| Assigned task |
In the records below, find every line that contains "what" and list it.

(Records from a dataset)
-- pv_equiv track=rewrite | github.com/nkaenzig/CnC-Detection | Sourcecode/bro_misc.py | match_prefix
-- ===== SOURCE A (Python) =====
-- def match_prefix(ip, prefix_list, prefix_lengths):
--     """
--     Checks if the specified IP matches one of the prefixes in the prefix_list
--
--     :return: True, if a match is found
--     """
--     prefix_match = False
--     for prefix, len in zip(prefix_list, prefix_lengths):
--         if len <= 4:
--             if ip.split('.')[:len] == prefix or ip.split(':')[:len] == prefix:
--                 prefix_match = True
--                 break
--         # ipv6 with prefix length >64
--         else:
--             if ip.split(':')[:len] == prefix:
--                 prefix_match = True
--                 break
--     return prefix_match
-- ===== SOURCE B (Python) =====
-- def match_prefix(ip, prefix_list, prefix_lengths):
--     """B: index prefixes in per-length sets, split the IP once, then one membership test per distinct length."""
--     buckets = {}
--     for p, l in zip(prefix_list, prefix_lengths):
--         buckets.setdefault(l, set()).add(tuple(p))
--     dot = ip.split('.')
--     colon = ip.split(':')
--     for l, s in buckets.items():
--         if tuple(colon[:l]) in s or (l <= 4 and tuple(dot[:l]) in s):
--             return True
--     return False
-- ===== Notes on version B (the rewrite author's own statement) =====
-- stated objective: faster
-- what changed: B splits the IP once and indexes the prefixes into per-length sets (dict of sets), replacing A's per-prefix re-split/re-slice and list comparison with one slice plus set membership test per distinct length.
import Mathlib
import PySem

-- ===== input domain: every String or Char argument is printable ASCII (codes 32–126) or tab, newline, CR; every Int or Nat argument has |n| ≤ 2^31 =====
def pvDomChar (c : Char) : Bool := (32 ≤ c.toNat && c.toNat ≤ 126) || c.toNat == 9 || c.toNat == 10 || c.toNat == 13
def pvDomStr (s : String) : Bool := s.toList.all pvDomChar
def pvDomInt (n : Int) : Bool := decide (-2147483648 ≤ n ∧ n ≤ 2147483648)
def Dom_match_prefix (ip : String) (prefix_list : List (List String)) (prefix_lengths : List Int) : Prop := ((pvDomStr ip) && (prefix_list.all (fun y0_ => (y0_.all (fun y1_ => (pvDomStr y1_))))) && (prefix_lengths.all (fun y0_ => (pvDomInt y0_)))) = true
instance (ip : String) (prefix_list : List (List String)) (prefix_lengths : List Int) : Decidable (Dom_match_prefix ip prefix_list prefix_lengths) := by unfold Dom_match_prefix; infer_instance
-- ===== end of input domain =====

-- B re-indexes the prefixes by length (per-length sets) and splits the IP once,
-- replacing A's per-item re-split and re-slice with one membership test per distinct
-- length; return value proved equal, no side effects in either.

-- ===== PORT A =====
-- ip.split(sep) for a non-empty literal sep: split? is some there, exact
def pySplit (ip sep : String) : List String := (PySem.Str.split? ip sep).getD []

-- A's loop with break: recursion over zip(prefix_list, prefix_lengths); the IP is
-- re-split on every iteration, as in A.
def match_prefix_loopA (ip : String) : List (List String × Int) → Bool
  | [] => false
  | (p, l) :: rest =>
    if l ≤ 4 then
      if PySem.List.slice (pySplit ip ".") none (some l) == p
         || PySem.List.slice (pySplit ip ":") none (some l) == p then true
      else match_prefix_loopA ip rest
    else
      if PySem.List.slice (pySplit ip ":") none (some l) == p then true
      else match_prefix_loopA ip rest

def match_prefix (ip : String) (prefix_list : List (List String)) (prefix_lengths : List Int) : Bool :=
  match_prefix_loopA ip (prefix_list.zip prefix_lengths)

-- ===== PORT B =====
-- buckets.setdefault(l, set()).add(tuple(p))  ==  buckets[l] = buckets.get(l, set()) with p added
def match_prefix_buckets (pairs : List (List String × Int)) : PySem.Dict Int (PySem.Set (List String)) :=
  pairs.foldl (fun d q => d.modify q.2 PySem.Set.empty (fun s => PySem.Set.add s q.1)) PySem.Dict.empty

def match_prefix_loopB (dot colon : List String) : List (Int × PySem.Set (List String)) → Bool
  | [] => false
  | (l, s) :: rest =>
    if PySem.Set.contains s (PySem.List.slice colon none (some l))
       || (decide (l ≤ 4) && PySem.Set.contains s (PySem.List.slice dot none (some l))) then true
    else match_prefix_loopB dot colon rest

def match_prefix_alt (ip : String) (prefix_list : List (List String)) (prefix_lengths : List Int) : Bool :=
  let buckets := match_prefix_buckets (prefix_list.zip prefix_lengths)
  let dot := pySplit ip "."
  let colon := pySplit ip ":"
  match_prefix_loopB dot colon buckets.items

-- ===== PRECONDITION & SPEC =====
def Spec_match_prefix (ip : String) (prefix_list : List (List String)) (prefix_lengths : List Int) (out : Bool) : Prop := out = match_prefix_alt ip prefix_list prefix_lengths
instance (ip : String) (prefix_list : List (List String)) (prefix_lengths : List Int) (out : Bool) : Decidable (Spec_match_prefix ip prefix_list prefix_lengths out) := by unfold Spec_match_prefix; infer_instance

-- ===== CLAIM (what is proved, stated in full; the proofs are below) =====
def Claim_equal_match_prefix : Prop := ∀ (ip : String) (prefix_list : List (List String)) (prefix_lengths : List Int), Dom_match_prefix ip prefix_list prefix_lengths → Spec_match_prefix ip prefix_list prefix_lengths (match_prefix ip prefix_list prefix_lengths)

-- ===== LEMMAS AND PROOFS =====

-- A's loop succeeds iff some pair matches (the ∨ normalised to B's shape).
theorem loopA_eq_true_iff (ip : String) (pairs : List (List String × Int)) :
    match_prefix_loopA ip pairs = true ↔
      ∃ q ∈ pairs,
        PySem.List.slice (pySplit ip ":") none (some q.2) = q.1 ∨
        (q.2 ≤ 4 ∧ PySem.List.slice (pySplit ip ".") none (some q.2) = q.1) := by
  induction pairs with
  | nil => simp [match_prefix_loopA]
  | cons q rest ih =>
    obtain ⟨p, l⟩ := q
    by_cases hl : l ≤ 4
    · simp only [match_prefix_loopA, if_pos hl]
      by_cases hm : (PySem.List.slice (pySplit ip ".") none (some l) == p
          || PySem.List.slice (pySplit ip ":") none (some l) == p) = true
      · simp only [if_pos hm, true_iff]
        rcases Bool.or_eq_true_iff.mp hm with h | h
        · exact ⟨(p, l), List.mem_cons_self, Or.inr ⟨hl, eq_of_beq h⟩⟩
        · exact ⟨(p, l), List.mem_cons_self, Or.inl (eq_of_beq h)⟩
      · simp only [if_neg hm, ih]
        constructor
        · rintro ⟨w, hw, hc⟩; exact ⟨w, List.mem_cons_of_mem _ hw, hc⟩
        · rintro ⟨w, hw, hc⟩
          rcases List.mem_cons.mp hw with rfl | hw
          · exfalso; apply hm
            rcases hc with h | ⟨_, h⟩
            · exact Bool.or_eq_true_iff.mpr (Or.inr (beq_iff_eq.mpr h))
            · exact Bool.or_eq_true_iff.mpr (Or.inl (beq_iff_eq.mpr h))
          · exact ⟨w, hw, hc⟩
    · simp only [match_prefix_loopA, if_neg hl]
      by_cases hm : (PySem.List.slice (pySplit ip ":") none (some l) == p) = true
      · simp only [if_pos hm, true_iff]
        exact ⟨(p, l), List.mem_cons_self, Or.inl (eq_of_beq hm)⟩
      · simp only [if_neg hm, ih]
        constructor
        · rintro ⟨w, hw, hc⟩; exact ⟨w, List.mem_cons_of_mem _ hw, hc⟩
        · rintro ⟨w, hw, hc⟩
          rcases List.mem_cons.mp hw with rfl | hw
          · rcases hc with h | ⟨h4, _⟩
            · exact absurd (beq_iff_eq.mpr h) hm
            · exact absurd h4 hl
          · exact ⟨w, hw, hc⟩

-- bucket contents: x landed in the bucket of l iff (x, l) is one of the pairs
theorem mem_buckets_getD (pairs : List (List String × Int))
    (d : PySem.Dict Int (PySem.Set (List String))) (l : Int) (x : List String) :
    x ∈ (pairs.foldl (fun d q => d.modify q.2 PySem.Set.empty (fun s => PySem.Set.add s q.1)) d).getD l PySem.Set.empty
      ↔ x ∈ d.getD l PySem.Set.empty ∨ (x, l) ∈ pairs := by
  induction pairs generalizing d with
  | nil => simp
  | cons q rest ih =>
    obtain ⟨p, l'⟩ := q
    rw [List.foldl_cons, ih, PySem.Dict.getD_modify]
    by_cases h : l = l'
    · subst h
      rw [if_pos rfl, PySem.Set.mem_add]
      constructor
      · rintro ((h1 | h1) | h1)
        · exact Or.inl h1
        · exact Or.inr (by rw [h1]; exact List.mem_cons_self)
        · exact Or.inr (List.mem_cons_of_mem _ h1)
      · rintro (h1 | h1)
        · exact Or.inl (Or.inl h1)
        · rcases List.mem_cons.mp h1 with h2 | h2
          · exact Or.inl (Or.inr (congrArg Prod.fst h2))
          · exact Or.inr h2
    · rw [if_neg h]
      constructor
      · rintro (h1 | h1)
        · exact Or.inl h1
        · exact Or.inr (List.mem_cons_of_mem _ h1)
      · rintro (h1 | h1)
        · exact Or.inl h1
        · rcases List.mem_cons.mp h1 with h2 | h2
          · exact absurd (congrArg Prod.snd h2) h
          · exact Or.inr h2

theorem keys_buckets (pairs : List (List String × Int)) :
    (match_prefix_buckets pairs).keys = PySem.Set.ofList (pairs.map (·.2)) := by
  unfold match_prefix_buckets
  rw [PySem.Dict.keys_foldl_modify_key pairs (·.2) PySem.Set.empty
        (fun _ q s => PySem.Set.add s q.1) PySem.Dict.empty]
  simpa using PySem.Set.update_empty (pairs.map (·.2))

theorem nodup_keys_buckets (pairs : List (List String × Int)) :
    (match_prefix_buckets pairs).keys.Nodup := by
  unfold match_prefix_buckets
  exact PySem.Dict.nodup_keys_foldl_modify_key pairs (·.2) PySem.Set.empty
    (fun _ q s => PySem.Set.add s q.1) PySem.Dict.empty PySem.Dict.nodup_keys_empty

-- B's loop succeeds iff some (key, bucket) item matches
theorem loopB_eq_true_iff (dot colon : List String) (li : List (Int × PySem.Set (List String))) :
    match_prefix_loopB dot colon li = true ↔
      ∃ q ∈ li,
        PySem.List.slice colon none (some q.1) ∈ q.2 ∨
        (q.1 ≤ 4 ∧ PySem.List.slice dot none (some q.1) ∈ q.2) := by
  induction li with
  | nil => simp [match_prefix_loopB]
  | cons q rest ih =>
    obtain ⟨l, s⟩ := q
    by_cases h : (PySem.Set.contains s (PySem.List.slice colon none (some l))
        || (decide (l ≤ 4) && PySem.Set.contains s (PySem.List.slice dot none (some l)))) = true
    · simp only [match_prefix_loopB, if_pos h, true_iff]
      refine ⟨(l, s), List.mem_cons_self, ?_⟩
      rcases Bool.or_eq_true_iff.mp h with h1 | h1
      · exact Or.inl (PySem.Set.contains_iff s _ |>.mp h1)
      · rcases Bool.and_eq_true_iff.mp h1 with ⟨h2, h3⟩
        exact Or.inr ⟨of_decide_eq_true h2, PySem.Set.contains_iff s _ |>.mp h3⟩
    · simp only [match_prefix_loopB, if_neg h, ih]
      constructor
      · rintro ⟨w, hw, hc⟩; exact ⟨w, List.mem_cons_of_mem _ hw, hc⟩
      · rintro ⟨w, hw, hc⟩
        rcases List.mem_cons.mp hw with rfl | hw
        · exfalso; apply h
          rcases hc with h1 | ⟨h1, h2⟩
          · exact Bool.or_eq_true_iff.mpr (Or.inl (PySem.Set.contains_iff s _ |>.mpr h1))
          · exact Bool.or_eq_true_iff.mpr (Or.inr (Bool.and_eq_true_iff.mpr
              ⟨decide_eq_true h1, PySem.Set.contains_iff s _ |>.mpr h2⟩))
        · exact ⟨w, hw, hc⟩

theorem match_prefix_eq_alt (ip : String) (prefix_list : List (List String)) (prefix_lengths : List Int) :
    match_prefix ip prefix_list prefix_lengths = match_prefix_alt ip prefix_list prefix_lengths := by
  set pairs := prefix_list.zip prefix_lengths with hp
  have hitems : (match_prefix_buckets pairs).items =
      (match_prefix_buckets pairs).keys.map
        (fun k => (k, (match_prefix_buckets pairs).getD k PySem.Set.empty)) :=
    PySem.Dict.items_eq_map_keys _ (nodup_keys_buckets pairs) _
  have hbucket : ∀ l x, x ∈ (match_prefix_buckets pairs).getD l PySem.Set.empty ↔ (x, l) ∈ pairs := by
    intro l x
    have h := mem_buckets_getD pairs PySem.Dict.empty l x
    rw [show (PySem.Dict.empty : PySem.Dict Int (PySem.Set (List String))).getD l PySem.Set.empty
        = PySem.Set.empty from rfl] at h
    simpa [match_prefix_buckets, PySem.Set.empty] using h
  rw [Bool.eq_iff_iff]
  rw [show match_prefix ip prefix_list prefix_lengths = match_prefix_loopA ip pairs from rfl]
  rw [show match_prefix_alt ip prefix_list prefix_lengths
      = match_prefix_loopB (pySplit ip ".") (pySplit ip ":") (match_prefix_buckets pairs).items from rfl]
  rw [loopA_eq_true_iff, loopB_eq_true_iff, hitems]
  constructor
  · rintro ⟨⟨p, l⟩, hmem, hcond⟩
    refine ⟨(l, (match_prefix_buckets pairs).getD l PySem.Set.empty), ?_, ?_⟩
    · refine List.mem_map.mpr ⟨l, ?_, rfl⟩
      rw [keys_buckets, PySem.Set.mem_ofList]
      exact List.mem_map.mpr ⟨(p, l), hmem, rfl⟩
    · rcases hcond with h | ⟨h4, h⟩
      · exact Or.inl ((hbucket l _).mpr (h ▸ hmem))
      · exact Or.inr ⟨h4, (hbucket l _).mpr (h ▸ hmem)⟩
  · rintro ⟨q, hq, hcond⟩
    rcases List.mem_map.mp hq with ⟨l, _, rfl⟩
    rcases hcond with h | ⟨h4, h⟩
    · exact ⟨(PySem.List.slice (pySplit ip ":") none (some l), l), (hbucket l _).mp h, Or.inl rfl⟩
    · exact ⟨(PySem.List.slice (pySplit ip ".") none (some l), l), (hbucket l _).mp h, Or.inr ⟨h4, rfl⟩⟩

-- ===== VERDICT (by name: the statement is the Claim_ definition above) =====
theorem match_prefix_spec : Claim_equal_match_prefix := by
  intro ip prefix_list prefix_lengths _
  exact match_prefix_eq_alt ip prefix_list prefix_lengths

| Solution to this exercise |
-- what changed: B splits the IP once and indexes the prefixes into per-length sets (dict of sets), replacing A's per-prefix re-split/re-slice and list comparison with one slice plus set membership test per distinct length.
-- ===== CLAIM (what is proved, stated in full; the proofs are below) =====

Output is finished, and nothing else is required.